If you are working in the NetBeans IDE, you can use the Bean Patterns wizard for your class to help you create all those get and set methods (see Section 21.6.2.1 in Chapter 21 for details).

23.3.2.3 SAX model builder

Now let's get down to business and write our builder tool. The SAXModelBuilder we create in this section receives SAX events from parsing an XML file and constructs classes corresponding to the names of the tags. Our model builder is simple, but it handles the most common structures: elements with text or simple element data. We handle attributes by passing them to the model class, allowing it to map them to fixed identifiers (e.g., Animal.MAMMAL). Here is the code:

import org.xml.sax.*;
import org.xml.sax.helpers.*;
import java.util.*;
import java.lang.reflect.*;
  
public class SAXModelBuilder extends DefaultHandler
{
    Stack stack = new Stack(  );
    SimpleElement element;
  
    public void startElement(
        String namespace, String localname, String qname, Attributes atts ) 
      throws SAXException
   {
      SimpleElement element = null;
        try {
            element = (SimpleElement)Class.forName(qname).newInstance(  );
        } catch ( Exception e ) {/*No class for element*/}
        if ( element == null ) 
           element = new SimpleElement(  );
        for(int i=0; i<atts.getLength(  ); i++)
           element.setAttributeValue( atts.getQName(i), atts.getValue(i) );
        stack.push( element );
    }
   public void endElement( String namespace, String localname, String qname) 
      throws SAXException
   {
      element = (SimpleElement)stack.pop(  );
      if ( !stack.empty(  ) )
         try {
            setProperty( qname, stack.peek(  ), element );
         } catch ( Exception e ) { throw new SAXException( "Error: "+e ); }
   }
   public void characters(char[] ch, int start, int len ) {
      String text = new String( ch, start, len );
      ((SimpleElement)(stack.peek(  ))).addText( text );
   }
  
    void setProperty( String name, Object target, Object value ) 
      throws SAXException 
   {
      Method method = null;
      try { 
         method = target.getClass(  ).getMethod( 
            "add"+name, new Class[] { value.getClass(  ) } );
      } catch ( NoSuchMethodException e ) { }
      if ( method == null ) try { 
         method = target.getClass(  ).getMethod( 
            "set"+name, new Class[] { value.getClass(  ) } );
      } catch ( NoSuchMethodException e ) { }
      if ( method == null ) try { 
         value = ((SimpleElement)value).getText(  );
         method = target.getClass(  ).getMethod( 
            "add"+name, new Class[] { String.class } );
      } catch ( NoSuchMethodException e ) { }
      try {
         if ( method == null )
            method = target.getClass(  ).getMethod( 
               "set"+name, new Class[] { String.class } );
         method.invoke( target, new Object [] { value } );
      } catch ( Exception e ) { throw new SAXException( e.toString(  ) ); }
   }
   public SimpleElement getModel(  ) { return element; }
}

The SAXModelBuilder extends DefaultHandler to help us implement the ContentHandler interface. We use the startElement(), endElement(), and characters() methods to receive information from the document.

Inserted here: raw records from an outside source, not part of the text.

-- pv_equiv track=rewrite | github.com/lordofmetis/helsinki | part04-37_neighbours_in_list/src/neighbours_in_list.py | longest_series_of_neighbours
-- ===== SOURCE A (Python) =====
-- def longest_series_of_neighbours(numbers):
--     longest_series = 0
--     current_series = 0
--
--     for i in range(len(numbers) - 1):
--         if abs(numbers[i] - numbers[i + 1]) == 1:
--             current_series += 1
--             longest_series = max(longest_series, current_series)
--         else:
--             current_series = 0
--
--     return longest_series + 1 if longest_series > 0 else 0
-- ===== SOURCE B (Python) =====
-- def longest_series_of_neighbours(numbers):
--     # Two passes: build the adjacency booleans, then split them into maximal
--     # runs of True and take the longest run.
--     adj = [abs(a - b) == 1 for a, b in zip(numbers, numbers[1:])]
--     runs = []
--     i = 0
--     n = len(adj)
--     while i < n:
--         if adj[i]:
--             k = i + 1
--             while k < n and adj[k]:
--                 k += 1
--             runs.append(k - i)
--             i = k
--         else:
--             i += 1
--     best = max(runs, default=0)
--     return best + 1 if best > 0 else 0
-- ===== Notes on version B (the rewrite author's own statement) =====
-- stated objective: alternative
-- what changed: A fuses edge-testing and run-tracking into one indexed loop with two counters; B first builds the adjacency boolean list from zip(numbers, numbers[1:]), then splits it into the lengths of its maximal True-runs and takes the maximum with max(runs, default=0).
import Mathlib
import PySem

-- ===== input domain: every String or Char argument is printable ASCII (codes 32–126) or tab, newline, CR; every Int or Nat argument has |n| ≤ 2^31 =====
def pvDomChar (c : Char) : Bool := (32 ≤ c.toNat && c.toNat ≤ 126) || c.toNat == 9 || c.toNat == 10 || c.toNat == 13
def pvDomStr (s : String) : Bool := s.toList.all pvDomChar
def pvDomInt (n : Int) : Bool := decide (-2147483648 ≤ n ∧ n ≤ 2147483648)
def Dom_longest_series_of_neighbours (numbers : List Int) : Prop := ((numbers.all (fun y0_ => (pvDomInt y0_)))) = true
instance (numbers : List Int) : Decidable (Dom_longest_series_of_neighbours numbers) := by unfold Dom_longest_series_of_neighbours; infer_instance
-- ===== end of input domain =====

-- B re-decomposes A's fused edge-counting loop into two passes: build the adjacency
-- booleans, split them into maximal runs of True, and take the longest run ('alternative', same cost).

-- ===== PORT A =====
-- literal port of A's index loop; i and i+1 are always in range, so pyGetD's default is never read
def longest_series_of_neighbours (numbers : List Int) : Int :=
  let r :=
    (PySem.List.pyRange 0 ((numbers.length : Int) - 1)).foldl
      (fun (st : Int × Int) i =>
        if (PySem.List.pyGetD numbers i 0 - PySem.List.pyGetD numbers (i + 1) 0).natAbs = 1 then
          (max st.1 (st.2 + 1), st.2 + 1)
        else
          (st.1, 0))
      (0, 0)
  if r.1 > 0 then r.1 + 1 else 0

-- ===== PORT B =====
-- inner while loop of B: first index ≥ k that is out of range or holds False
def pvScanTrue (adj : List Bool) (n k : Nat) : Nat :=
  if k < n ∧ adj.getD k false then pvScanTrue adj n (k + 1) else k
  termination_by n - k
  decreasing_by omega

theorem pvScanTrue_ge (adj : List Bool) (n k : Nat) : k ≤ pvScanTrue adj n k := by
  induction k using pvScanTrue.induct adj n with
  | case1 k h ih => rw [pvScanTrue, if_pos h]; omega
  | case2 k h => rw [pvScanTrue, if_neg h]

-- outer while loop of B: collect the lengths of the maximal True-runs of adj[i:]
def pvCollectRuns (adj : List Bool) (n i : Nat) : List Int :=
  if h : i < n then
    if adj.getD i false then
      -- k := the inner scan's stopping point
      ((pvScanTrue adj n (i + 1) : Int) - (i : Int)) :: pvCollectRuns adj n (pvScanTrue adj n (i + 1))
    else
      pvCollectRuns adj n (i + 1)
  else
    []
  termination_by n - i
  decreasing_by
  · have := pvScanTrue_ge adj n (i + 1); omega
  · omega

def longest_series_of_neighbours_alt (numbers : List Int) : Int :=
  let adj := (numbers.zip (PySem.List.slice numbers (some 1) none)).map
      (fun p => decide ((p.1 - p.2).natAbs = 1))
  let runs := pvCollectRuns adj adj.length 0
  let best := PySem.List.maxD runs (fun x => x) 0
  if best > 0 then best + 1 else 0

-- ===== PRECONDITION & SPEC =====
def Spec_longest_series_of_neighbours (numbers : List Int) (out : Int) : Prop := out = longest_series_of_neighbours_alt numbers
instance (numbers : List Int) (out : Int) : Decidable (Spec_longest_series_of_neighbours numbers out) := by unfold Spec_longest_series_of_neighbours; infer_instance

-- ===== CLAIM (what is proved, stated in full; the proofs are below) =====
def Claim_equal_longest_series_of_neighbours : Prop := ∀ (numbers : List Int), Dom_longest_series_of_neighbours numbers → Spec_longest_series_of_neighbours numbers (longest_series_of_neighbours numbers)

-- ===== LEMMAS AND PROOFS =====

-- proof-side recharacterisation of B's loops: run lengths by structural recursion
def pvLeadTrue : List Bool → Nat
  | [] => 0
  | true :: t => pvLeadTrue t + 1
  | false :: _ => 0

def pvRuns : List Bool → List Int
  | [] => []
  | false :: t => pvRuns t
  | true :: t => ((pvLeadTrue t : Int) + 1) :: pvRuns (t.dropWhile (fun b => b))
  termination_by l => l.length
  decreasing_by
  · simp
  · have h := List.length_dropWhile_le (fun b => b) t
    simp; omega

theorem pvLead_dropWhile (t : List Bool) : t.dropWhile (fun b => b) = t.drop (pvLeadTrue t) := by
  induction t with
  | nil => simp
  | cons b t ih => cases b <;> simp [pvLeadTrue, List.dropWhile, ih]

theorem pvScanTrue_eq (adj : List Bool) (k : Nat) :
    pvScanTrue adj adj.length k = k + pvLeadTrue (adj.drop k) := by
  induction k using pvScanTrue.induct adj adj.length with
  | case1 k h ih =>
    rw [pvScanTrue, if_pos h]
    obtain ⟨hk, hv⟩ := h
    have hd : adj.drop k = adj[k] :: adj.drop (k + 1) := List.drop_eq_getElem_cons hk
    rw [List.getD_eq_getElem _ _ hk] at hv
    rw [hd, hv, pvLeadTrue, ih]
    omega
  | case2 k h =>
    rw [pvScanTrue, if_neg h]
    rcases Decidable.not_and_iff_or_not.mp h with h1 | h1
    · rw [List.drop_eq_nil_of_le (by omega)]; simp [pvLeadTrue]
    · by_cases hk : k < adj.length
      · have hd : adj.drop k = adj[k] :: adj.drop (k + 1) := List.drop_eq_getElem_cons hk
        rw [List.getD_eq_getElem _ _ hk] at h1
        simp only [Bool.not_eq_true] at h1
        rw [hd, h1, pvLeadTrue]
        omega
      · rw [List.drop_eq_nil_of_le (by omega)]; simp [pvLeadTrue]


theorem pvCollectRuns_eq (adj : List Bool) (i : Nat) :
    pvCollectRuns adj adj.length i = pvRuns (adj.drop i) := by
  induction i using pvCollectRuns.induct adj adj.length with
  | case1 i hi hv ih =>
    rw [pvCollectRuns, dif_pos hi, if_pos hv]
    have hd : adj.drop i = adj[i] :: adj.drop (i + 1) := List.drop_eq_getElem_cons hi
    rw [List.getD_eq_getElem _ _ hi] at hv
    rw [hd, hv, pvRuns]
    have hs := pvScanTrue_eq adj (i + 1)
    simp only [List.cons.injEq]
    refine ⟨by rw [hs]; push_cast; ring, ?_⟩
    rw [ih, pvLead_dropWhile, List.drop_drop, hs]
  | case2 i hi hv ih =>
    rw [pvCollectRuns, dif_pos hi, if_neg hv]
    have hd : adj.drop i = adj[i] :: adj.drop (i + 1) := List.drop_eq_getElem_cons hi
    rw [List.getD_eq_getElem _ _ hi] at hv
    simp only [Bool.not_eq_true] at hv
    rw [hd, hv, pvRuns, ih]
  | case3 i hi =>
    rw [pvCollectRuns, dif_neg hi]
    rw [List.drop_eq_nil_of_le (by omega)]
    simp [pvRuns]

-- the maximum, over all positions of adj, of the (c-extended) length of the True-run ending there
def pvMaxEnd : Int → List Bool → Int
  | _, [] => 0
  | c, true :: t => max (c + 1) (pvMaxEnd (c + 1) t)
  | _, false :: t => pvMaxEnd 0 t

-- length of the trailing True-run, extended by the carry c
def pvTrail : Int → List Bool → Int
  | c, [] => c
  | c, true :: t => pvTrail (c + 1) t
  | _, false :: t => pvTrail 0 t

theorem pvMaxEnd_nonneg (adj : List Bool) (c : Int) (hc : 0 ≤ c) : 0 ≤ pvMaxEnd c adj := by
  induction adj generalizing c with
  | nil => simp [pvMaxEnd]
  | cons b t ih =>
    cases b <;> simp [pvMaxEnd]
    · exact ih 0 le_rfl
    · left; omega

-- A's loop body, folded over the adjacency booleans, computes (max L (pvMaxEnd c adj), pvTrail c adj)
theorem pvFoldA (adj : List Bool) (L c : Int) (hL : 0 ≤ L) (hc : 0 ≤ c) :
    adj.foldl (fun (st : Int × Int) b => if b then (max st.1 (st.2 + 1), st.2 + 1) else (st.1, 0)) (L, c)
      = (max L (pvMaxEnd c adj), pvTrail c adj) := by
  induction adj generalizing L c with
  | nil => simp [pvMaxEnd, pvTrail]; omega
  | cons b t ih =>
    cases b
    · simpa [pvMaxEnd, pvTrail] using ih L 0 hL le_rfl
    · simp only [List.foldl_cons, pvMaxEnd, pvTrail, if_pos trivial]
      rw [ih (max L (c + 1)) (c + 1) (by omega) (by omega)]
      simp only [Prod.mk.injEq]
      exact ⟨by omega, trivial⟩

theorem pvLead_split (t : List Bool) (c : Int) (hc : 0 ≤ c) :
    max c (pvMaxEnd c t) = max (c + (pvLeadTrue t : Int)) (pvMaxEnd 0 (t.dropWhile (fun b => b))) := by
  induction t generalizing c with
  | nil => simp [pvMaxEnd, pvLeadTrue]
  | cons b t ih =>
    cases b
    · simp [pvMaxEnd, pvLeadTrue, List.dropWhile]
    · simp only [pvMaxEnd, pvLeadTrue, List.dropWhile]
      have h := ih (c + 1) (by omega)
      push_cast
      push_cast at h
      omega

theorem pvFoldlMax (l : List Int) (a : Int) (ha : 0 ≤ a) :
    l.foldl max a = max a (l.foldl max 0) := by
  induction l generalizing a with
  | nil => simp; omega
  | cons x t ih =>
    simp only [List.foldl_cons]
    rw [ih (max a x) (by omega), ih (max 0 x) (by omega)]
    omega

theorem pvRuns_maxEnd (adj : List Bool) :
    (pvRuns adj).foldl max (0 : Int) = pvMaxEnd 0 adj := by
  induction adj using pvRuns.induct with
  | case1 => simp [pvRuns, pvMaxEnd]
  | case2 t ih => simpa [pvRuns, pvMaxEnd] using ih
  | case3 t ih =>
    simp only [pvRuns, List.foldl_cons]
    rw [pvFoldlMax _ _ (by omega), ih]
    have h := pvLead_split t 1 (by omega)
    simp only [pvMaxEnd, zero_add]
    omega

theorem pvRuns_pos (adj : List Bool) : ∀ x ∈ pvRuns adj, 0 ≤ x := by
  induction adj using pvRuns.induct with
  | case1 => simp [pvRuns]
  | case2 t ih => simpa [pvRuns] using ih
  | case3 t ih =>
    intro x hx
    simp only [pvRuns, List.mem_cons] at hx
    rcases hx with h | h
    · omega
    · exact ih x h

theorem pvMaxD_eq_foldl (l : List Int) (h : ∀ x ∈ l, 0 ≤ x) :
    PySem.List.maxD l (fun x => x) 0 = l.foldl max (0 : Int) := by
  cases l with
  | nil => simp [PySem.List.maxD, PySem.List.max?]
  | cons x t =>
    simp only [PySem.List.maxD, PySem.List.max?_id_cons, Option.getD_some, List.foldl_cons]
    rw [max_eq_right (h x (by simp))]

-- the index→pair bridge: reading numbers[i], numbers[i+1] over range(len-1) is zip(numbers, numbers[1:])
theorem pvPairs (xs : List Int) :
    (PySem.List.pyRange 0 ((xs.length : Int) - 1)).map
        (fun i => (PySem.List.pyGetD xs i 0, PySem.List.pyGetD xs (i + 1) 0))
      = xs.zip xs.tail := by
  apply List.ext_getElem
  · simp [PySem.List.length_pyRange_one]
  · intro k h1 h2
    have hk : k < xs.length - 1 := by
      simp [PySem.List.length_pyRange_one] at h1; omega
    simp only [List.getElem_map, PySem.List.getElem_pyRange_one, List.getElem_zip]
    have e0 : (0 : Int) + (k : Int) = ((k : Nat) : Int) := by omega
    rw [e0]
    have e1 : ((k : Nat) : Int) + 1 = (((k + 1 : Nat)) : Int) := by push_cast; ring
    rw [e1, PySem.List.pyGetD_natCast, PySem.List.pyGetD_natCast]
    rw [List.getD_eq_getElem _ _ (by omega : k < xs.length),
        List.getD_eq_getElem _ _ (by omega : k + 1 < xs.length)]
    simp [List.getElem_tail]

-- ===== VERDICT (by name: the statement is the Claim_ definition above) =====
theorem longest_series_of_neighbours_spec : Claim_equal_longest_series_of_neighbours := by
  intro numbers _
  unfold Spec_longest_series_of_neighbours longest_series_of_neighbours longest_series_of_neighbours_alt
  simp only [PySem.List.slice_from_one]
  have hA : (PySem.List.pyRange 0 ((numbers.length : Int) - 1)).foldl
      (fun (st : Int × Int) i =>
        if (PySem.List.pyGetD numbers i 0 - PySem.List.pyGetD numbers (i + 1) 0).natAbs = 1 then
          (max st.1 (st.2 + 1), st.2 + 1)
        else (st.1, 0)) (0, 0)
      = (numbers.zip numbers.tail).foldl
          (fun (st : Int × Int) p => if (p.1 - p.2).natAbs = 1 then (max st.1 (st.2 + 1), st.2 + 1) else (st.1, 0))
          (0, 0) := by
    rw [← pvPairs numbers, List.foldl_map]
  have hB : ((numbers.zip numbers.tail).map (fun p => decide ((p.1 - p.2).natAbs = 1))).foldl
      (fun (st : Int × Int) b => if b then (max st.1 (st.2 + 1), st.2 + 1) else (st.1, 0)) (0, 0)
      = (numbers.zip numbers.tail).foldl
          (fun (st : Int × Int) p => if (p.1 - p.2).natAbs = 1 then (max st.1 (st.2 + 1), st.2 + 1) else (st.1, 0))
          (0, 0) := by
    rw [List.foldl_map]
    apply PySem.List.foldl_congr_mem
    intro acc x _
    simp
  rw [hA, ← hB, pvFoldA _ 0 0 le_rfl le_rfl, pvCollectRuns_eq, List.drop_zero,
      pvMaxD_eq_foldl _ (pvRuns_pos _), pvRuns_maxEnd]
  have hM := pvMaxEnd_nonneg ((numbers.zip numbers.tail).map (fun p => decide ((p.1 - p.2).natAbs = 1))) 0 le_rfl
  simp only [max_eq_right hM]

Because SAX events follow the structure of the XML document, we use a simple stack to keep track of which object we are currently parsing. At the start of each element, the model builder attempts to create an instance of a class with the same name and push it onto the top of the stack. Each nested opening tag creates a new object on the stack until we encounter a closing tag. Upon reaching an end of the element, we pop the current object off the stack and attempt to apply its value to its parent (the enclosing element), which is the new top of the stack. The final closing tag leaves the stack empty, but we save the last value in the result variable.

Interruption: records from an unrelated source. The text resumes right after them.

-- pv_equiv track=rewrite | github.com/shanmukh-07/Owl-coder | Medium/Largest subsquare surrounded by X/largest-subsquare-surrounded-by-x.py | largestSubsquare
-- ===== SOURCE A (Python) =====
-- def largestSubsquare(n, a):
--     v = [[0]*n for _ in range(n)]
--     h = [[0]*n for _ in range(n)]
--     s = 0
--     for i in range(n):
--         for j in range(n):
--             if a[i][j] == 'X':
--                 v[i][j] = 1 if i == 0 else v[i-1][j]+1
--                 h[i][j] = 1 if j == 0 else h[i][j-1]+1
--     for i in range(n):
--         for j in range(n):
--             val = min(v[i][j],h[i][j])
--             while val > s:
--                 if v[i][j-val+1] >= val and h[i-val+1][j] >= val:
--                     s = val
--                 val -= 1
--     return s
-- ===== SOURCE B (Python) =====
-- def largestSubsquare(n, a):
--     # Prefix-count tables: R[i][j] = number of 'X' in row i, columns < j;
--     # C[j][i] = number of 'X' in column j, rows < i.
--     R = []
--     for i in range(n):
--         row = [0]
--         for j in range(n):
--             row.append(row[-1] + (1 if a[i][j] == 'X' else 0))
--         R.append(row)
--     C = []
--     for j in range(n):
--         col = [0]
--         for i in range(n):
--             col.append(col[-1] + (1 if a[i][j] == 'X' else 0))
--         C.append(col)
--     best = 0
--     for i in range(n):
--         for j in range(n):
--             limit = min(n - i, n - j)
--             for k in range(best + 1, limit + 1):
--                 i2, j2 = i + k, j + k
--                 if (R[i][j2] - R[i][j] == k
--                         and R[i2 - 1][j2] - R[i2 - 1][j] == k
--                         and C[j][i2] - C[j][i] == k
--                         and C[j2 - 1][i2] - C[j2 - 1][i] == k):
--                     best = k
--     return best
-- ===== Notes on version B (the rewrite author's own statement) =====
-- stated objective: alternative
-- what changed: Replaces A's vertical/horizontal run-length tables with per-row and per-column prefix X-counts plus an O(1) four-border count check per candidate square, scanning top-left corners and only testing sides larger than the current best, instead of A's two-corner run test at bottom-right corners.
import Mathlib
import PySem

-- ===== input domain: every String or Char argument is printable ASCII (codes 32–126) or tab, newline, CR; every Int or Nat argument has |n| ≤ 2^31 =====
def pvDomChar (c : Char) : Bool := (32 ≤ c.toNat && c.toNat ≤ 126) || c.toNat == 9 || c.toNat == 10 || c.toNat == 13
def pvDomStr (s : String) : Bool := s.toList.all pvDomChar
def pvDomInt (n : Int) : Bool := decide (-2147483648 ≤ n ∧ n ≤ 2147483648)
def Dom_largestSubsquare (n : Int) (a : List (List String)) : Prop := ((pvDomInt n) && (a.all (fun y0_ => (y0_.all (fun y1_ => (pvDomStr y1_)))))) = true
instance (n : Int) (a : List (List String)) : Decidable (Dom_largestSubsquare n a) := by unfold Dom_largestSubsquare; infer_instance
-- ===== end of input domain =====

-- B replaces A's vertical/horizontal run-length tables and two-corner test by per-row/per-column
-- prefix X-counts with a four-border count check, searching only sides larger than the current best.

-- ===== PORT A =====
-- a[i][j]; indices produced by the loops are nonnegative and in range on Pre_, so getD is exact
def cellA (a : List (List String)) (i j : Nat) : String := (a.getD i []).getD j ""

Our setProperty() method uses reflection and the standard JavaBeans naming conventions to look for the appropriate property "setter" method to apply a value to its parent object. First we check for a method named add<Property> or set<Property>, accepting an argument of the child element type (for example, the addAnimal( Animal animal ) method of our Inventory object). Failing that, we look for an "add" or "set" method accepting a String argument and use it to apply any text content of the child object. This convenience saves us from having to create trivial classes for properties containing only text.

The common base class SimpleElement helps us in two ways. First, it provides a method allowing us to pass attributes to the model class. Next, we use SimpleElement as a placeholder when no class exists for an element, allowing us to store the text of the tag.

23.3.2.4 Test drive

Finally, we can test-drive the model builder with the following class, TestModelBuilder, which calls the SAX parser, setting an instance of our SAXModelBuilder as the content handler. The test class then prints some of the information parsed from the zooinventory.xml file:

import org.xml.sax.*;
import org.xml.sax.helpers.*;
import javax.xml.parsers.*;
  
public class TestModelBuilder 
{
   public static void main( String [] args ) throws Exception
   {
      SAXParserFactory factory = SAXParserFactory.newInstance(  );
      SAXParser saxParser = factory.newSAXParser(  );
      XMLReader parser = saxParser.getXMLReader(  );
      SAXModelBuilder mb = new SAXModelBuilder(  );
      parser.setContentHandler( mb );
      parser.parse( "zooinventory.xml" );
  
      Inventory inventory = (Inventory)mb.getModel(  );
      System.out.println("Animals = "+inventory.getAnimals(  ));
      Animal cocoa = (Animal)(inventory.getAnimals(  ).get(1));
      FoodRecipe recipe = cocoa.getFoodRecipe(  );
      System.out.println( "Recipe = "+recipe );
   }
}

The output should look like this:

Animals = [Song Fang(Giant Panda), Cocoa(Gorilla)]
Recipe = Gorilla Chow: [Fruit, Shoots, Leaves]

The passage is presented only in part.